If a user loses access to their authenticator, an org admin can reset their MFA enrollment under Settings → Users → Reset 2FA. The user will re-enroll on their next login.

API Access Business

The Certy REST API lets you integrate monitoring results into your own tools and dashboards. API access requires a Business plan.

Creating an API key

  1. Go to Settings → API Keys → Create Key.
  2. Give the key a name (e.g. "Grafana integration"). The full key value is shown once — copy it now.
  3. Use the key in the X-API-Key request header.

Authentication

GET /api/v1/results
X-API-Key: acm_your_key_here

Key endpoints

  • GET /api/v1/results — all current expiring items across all tenants
  • GET /api/v1/tenants — list of your configured tenants and their last-check status

Full API reference is available at /api-docs (Swagger UI).
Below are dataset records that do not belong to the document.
-- pv_equiv track=rewrite | github.com/Rounakag16/EquiDecide | backend/core/llm_explainer.py | stream_explanation_words
-- ===== SOURCE A (Python) =====
-- from typing import Any, Dict, Generator, List, Tuple
--
-- def stream_explanation_words(text: str, max_words_per_chunk: int = 8) -> Generator[str, None, None]:
--     """
--     Streams the explanation in small word-based chunks.
--     This works for both LLM and fallback modes (keeps UX streaming without SDK dependency).
--     """
--     words = (text or "").split(" ")
--     chunk: List[str] = []
--     for w in words:
--         if not w:
--             continue
--         chunk.append(w)
--         if len(chunk) >= max_words_per_chunk:
--             yield " ".join(chunk) + " "
--             chunk = []
--     if chunk:
--         yield " ".join(chunk)
-- ===== SOURCE B (Python) =====
-- from typing import Generator, List
--
-- def stream_explanation_words(text: str, max_words_per_chunk: int = 8) -> Generator[str, None, None]:
--     """Same chunking, as a slicing pass over the precomputed word list."""
--     words: List[str] = [w for w in (text or "").split(" ") if w]
--     step = max(max_words_per_chunk, 1)
--     while words:
--         group, words = words[:step], words[step:]
--         yield " ".join(group) + (" " if len(group) >= max_words_per_chunk else "")
-- ===== Notes on version B (the rewrite author's own statement) =====
-- stated objective: simpler
-- what changed: B precomputes the filtered word list and emits it in index slices of step max(k,1) (trailing space iff the slice is full), replacing A's running chunk accumulator and per-word flush branch.
import Mathlib
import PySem

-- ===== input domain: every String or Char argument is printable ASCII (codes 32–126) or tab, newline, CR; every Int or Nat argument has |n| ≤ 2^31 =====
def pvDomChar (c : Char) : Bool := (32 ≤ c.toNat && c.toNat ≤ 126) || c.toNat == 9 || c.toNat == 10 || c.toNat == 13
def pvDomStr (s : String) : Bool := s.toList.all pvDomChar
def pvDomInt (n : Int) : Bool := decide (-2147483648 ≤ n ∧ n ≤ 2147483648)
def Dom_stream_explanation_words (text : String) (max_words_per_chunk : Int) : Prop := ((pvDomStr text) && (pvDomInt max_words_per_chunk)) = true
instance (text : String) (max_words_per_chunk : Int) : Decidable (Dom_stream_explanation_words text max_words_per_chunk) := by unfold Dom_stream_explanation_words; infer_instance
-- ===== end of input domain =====

-- B drops A's running accumulator and per-word flush branch in favour of slicing a precomputed
-- filtered word list; same output on every input (objective: simpler).

-- ===== PORT A =====
-- the for-loop over words, carrying the running `chunk`; yields collected in order
def pvLoopA (k : Int) : List String → List String → List String
  | [], chunk => if chunk = [] then [] else [PySem.Str.join " " chunk]
  | w :: ws, chunk =>
      if w = "" then pvLoopA k ws chunk
      else
        let c := chunk ++ [w]
        if (c.length : Int) ≥ k then (PySem.Str.join " " c ++ " ") :: pvLoopA k ws []
        else pvLoopA k ws c

def stream_explanation_words (text : String) (max_words_per_chunk : Int) : List String :=
  let words := (PySem.Str.split? (if text = "" then "" else text) " ").getD []
  pvLoopA max_words_per_chunk words []

-- ===== PORT B =====
-- the while-loop: slice off words[:step] / words[step:]; `(w :: rest).take stepN` is words[:step]
-- and `rest.drop (stepN - 1)` is words[step:] (stepN ≥ 1 at every call site)
def pvLoopB (k : Int) (stepN : Nat) : List String → List String
  | [] => []
  | w :: rest =>
      let g := (w :: rest).take stepN
      (if (g.length : Int) ≥ k then PySem.Str.join " " g ++ " " else PySem.Str.join " " g)
        :: pvLoopB k stepN (rest.drop (stepN - 1))
  termination_by ws => ws.length
  decreasing_by simp

def stream_explanation_words_alt (text : String) (max_words_per_chunk : Int) : List String :=
  let words := ((PySem.Str.split? (if text = "" then "" else text) " ").getD []).filter (fun w => w != "")
  pvLoopB max_words_per_chunk (max max_words_per_chunk 1).toNat words

-- ===== PRECONDITION & SPEC =====
def Spec_stream_explanation_words (text : String) (max_words_per_chunk : Int) (out : List String) : Prop := out = stream_explanation_words_alt text max_words_per_chunk
instance (text : String) (max_words_per_chunk : Int) (out : List String) : Decidable (Spec_stream_explanation_words text max_words_per_chunk out) := by unfold Spec_stream_explanation_words; infer_instance

-- ===== CLAIM (what is proved, stated in full; the proofs are below) =====
def Claim_equal_stream_explanation_words : Prop := ∀ (text : String) (max_words_per_chunk : Int), Dom_stream_explanation_words text max_words_per_chunk → Spec_stream_explanation_words text max_words_per_chunk (stream_explanation_words text max_words_per_chunk)

-- ===== LEMMAS AND PROOFS =====

lemma pvLoopB_nil (k : Int) (s : Nat) : pvLoopB k s [] = [] := by rw [pvLoopB.eq_def]

lemma pvLoopB_cons (k : Int) (s : Nat) (w : String) (rest : List String) :
    pvLoopB k s (w :: rest) =
      (if (((w :: rest).take s).length : Int) ≥ k
        then PySem.Str.join " " ((w :: rest).take s) ++ " "
        else PySem.Str.join " " ((w :: rest).take s))
        :: pvLoopB k s (rest.drop (s - 1)) := by
  rw [pvLoopB.eq_def]

-- A's loop ignores empty words: it equals itself on the filtered list
lemma pvLoopA_filter (k : Int) (ws : List String) :
    ∀ chunk, pvLoopA k ws chunk = pvLoopA k (ws.filter (fun w => w != "")) chunk := by
  induction ws with
  | nil => intro chunk; rfl
  | cons w ws ih =>
      intro chunk
      by_cases hw : w = ""
      · simp [pvLoopA, hw, ih]
      · simp [pvLoopA, hw, ih]

lemma pv_step_pos (k : Int) : 1 ≤ (max k 1).toNat := by
  have h : (1 : Int) ≤ max k 1 := le_max_right k 1
  omega

lemma pv_step_cast (k : Int) : ((max k 1).toNat : Int) = max k 1 := by
  have h : (1 : Int) ≤ max k 1 := le_max_right k 1
  omega

-- main invariant: A's loop from a partial chunk shorter than the step equals B's slicing loop
-- on (chunk ++ ws), for any list of nonempty words
lemma pvLoopA_eq_pvLoopB (k : Int) (ws : List String) :
    ∀ chunk : List String, (∀ w ∈ ws, w ≠ "") → chunk.length < (max k 1).toNat →
      pvLoopA k ws chunk = pvLoopB k (max k 1).toNat (chunk ++ ws) := by
  induction ws with
  | nil =>
      intro chunk _ hlen
      match chunk with
      | [] => simp [pvLoopA, pvLoopB_nil]
      | c :: cs =>
          rw [pvLoopA, List.append_nil, pvLoopB_cons]
          have htake : (c :: cs).take (max k 1).toNat = c :: cs :=
            List.take_of_length_le (le_of_lt hlen)
          have hdrop : cs.drop ((max k 1).toNat - 1) = [] := by
            apply List.drop_eq_nil_of_le
            simp only [List.length_cons] at hlen; omega
          rw [htake, hdrop, pvLoopB_nil]
          have hcond : ¬ (((c :: cs).length : Int) ≥ k) := by
            have hcast := pv_step_cast k
            have h2 : ((c :: cs).length : Int) < ((max k 1).toNat : Int) := by exact_mod_cast hlen
            rcases le_total k 1 with hk | hk
            · have hm : max k 1 = 1 := max_eq_right hk
              simp only [List.length_cons] at h2 ⊢
              omega
            · have hm : max k 1 = k := max_eq_left hk
              omega
          rw [if_neg hcond]
          simp
  | cons w ws ih =>
      intro chunk hne hlen
      have hw : w ≠ "" := hne w (List.mem_cons_self ..)
      have hne' : ∀ x ∈ ws, x ≠ "" := fun x hx => hne x (List.mem_cons_of_mem _ hx)
      rw [pvLoopA]
      simp only [hw, if_false]
      have hcast := pv_step_cast k
      have hstep := pv_step_pos k
      by_cases hfull : ((chunk ++ [w]).length : Int) ≥ k
      · -- flush: chunk ++ [w] has exactly stepN elements
        have hlenc : (chunk ++ [w]).length = (max k 1).toNat := by
          have h1 : (chunk ++ [w]).length ≤ (max k 1).toNat := by
            simp only [List.length_append, List.length_singleton]; omega
          have h2 : ((chunk ++ [w]).length : Int) ≥ k := hfull
          rcases le_total k 1 with hk | hk
          · have : max k 1 = 1 := max_eq_right hk
            simp only [List.length_append, List.length_singleton] at h1 ⊢
            omega
          · have : max k 1 = k := max_eq_left hk
            omega
        simp only [hfull, if_true]
        -- rewrite the B side: chunk ++ w :: ws = (chunk ++ [w]) ++ ws, head group is chunk ++ [w]
        have hsplit : chunk ++ w :: ws = (chunk ++ [w]) ++ ws := by simp
        rw [hsplit]
        obtain ⟨c, cs, hc⟩ : ∃ c cs, chunk ++ [w] = c :: cs := by
          cases h : chunk ++ [w] with
          | nil => exact absurd h (by simp)
          | cons c cs => exact ⟨c, cs, rfl⟩
        rw [hc, List.cons_append, pvLoopB_cons]
        have htake : ((c :: cs) ++ ws).take (max k 1).toNat = c :: cs :=
          List.take_left' (by rw [← hc, hlenc])
        have hdrop : (cs ++ ws).drop ((max k 1).toNat - 1) = ws := by
          have hcs : cs.length = (max k 1).toNat - 1 := by
            have := hlenc; rw [hc] at this; simp at this; omega
          exact List.drop_left' hcs
        simp only [List.cons_append, htake] at *
        rw [hdrop]
        have hcond : (((c :: cs)).length : Int) ≥ k := by
          rw [← hc, hlenc, hcast]; exact le_max_left k 1
        simp only [hcond, if_true]
        rw [← hc]
        congr 1
        have := ih [] hne' (by simp only [List.length_nil]; exact hstep)
        simpa using this
      · -- keep accumulating
        simp only [hfull, if_false]
        have hlt : (chunk ++ [w]).length < (max k 1).toNat := by
          simp only [List.length_append, List.length_singleton]
          push Not at hfull
          rcases le_total k 1 with hk | hk
          · exfalso
            have : ((chunk ++ [w]).length : Int) ≥ 1 := by
              simp only [List.length_append, List.length_singleton]; omega
            omega
          · have : max k 1 = k := max_eq_left hk
            simp only [List.length_append, List.length_singleton] at hfull
            omega
        have := ih (chunk ++ [w]) hne' hlt
        rw [this]
        congr 1
        simp

-- ===== VERDICT (by name: the statement is the Claim_ definition above) =====
theorem stream_explanation_words_spec : Claim_equal_stream_explanation_words := by
  intro text k _
  unfold Spec_stream_explanation_words stream_explanation_words stream_explanation_words_alt
  rw [pvLoopA_filter]
  rw [pvLoopA_eq_pvLoopB]
  · rfl
  · intro w hw
    simp only [List.mem_filter, bne_iff_ne, ne_eq] at hw
    exact hw.2
  · simp only [List.length_nil]; exact pv_step_pos k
ℹ️ API results respect the same tenant access rules as the UI — a key owned by a viewer with restricted tenants will only return data for those tenants.

Plans & Billing

FeaturePro — $19/moBusiness — $49/mo
Azure tenants5Unlimited
Users5Unlimited
Check frequencyDailyHourly
Webhooks & email alerts
History & CSV export
REST API access

Trial

All new accounts start with a 14-day free trial on the Pro plan. No credit card required. At the end of your trial you'll be prompted to subscribe to continue.

Upgrading

Go to Settings → Billing → Upgrade to Business to switch plans instantly. Billing is prorated.

Cancellation

You can cancel at any time from Settings → Billing. Access continues until the end of your current billing period.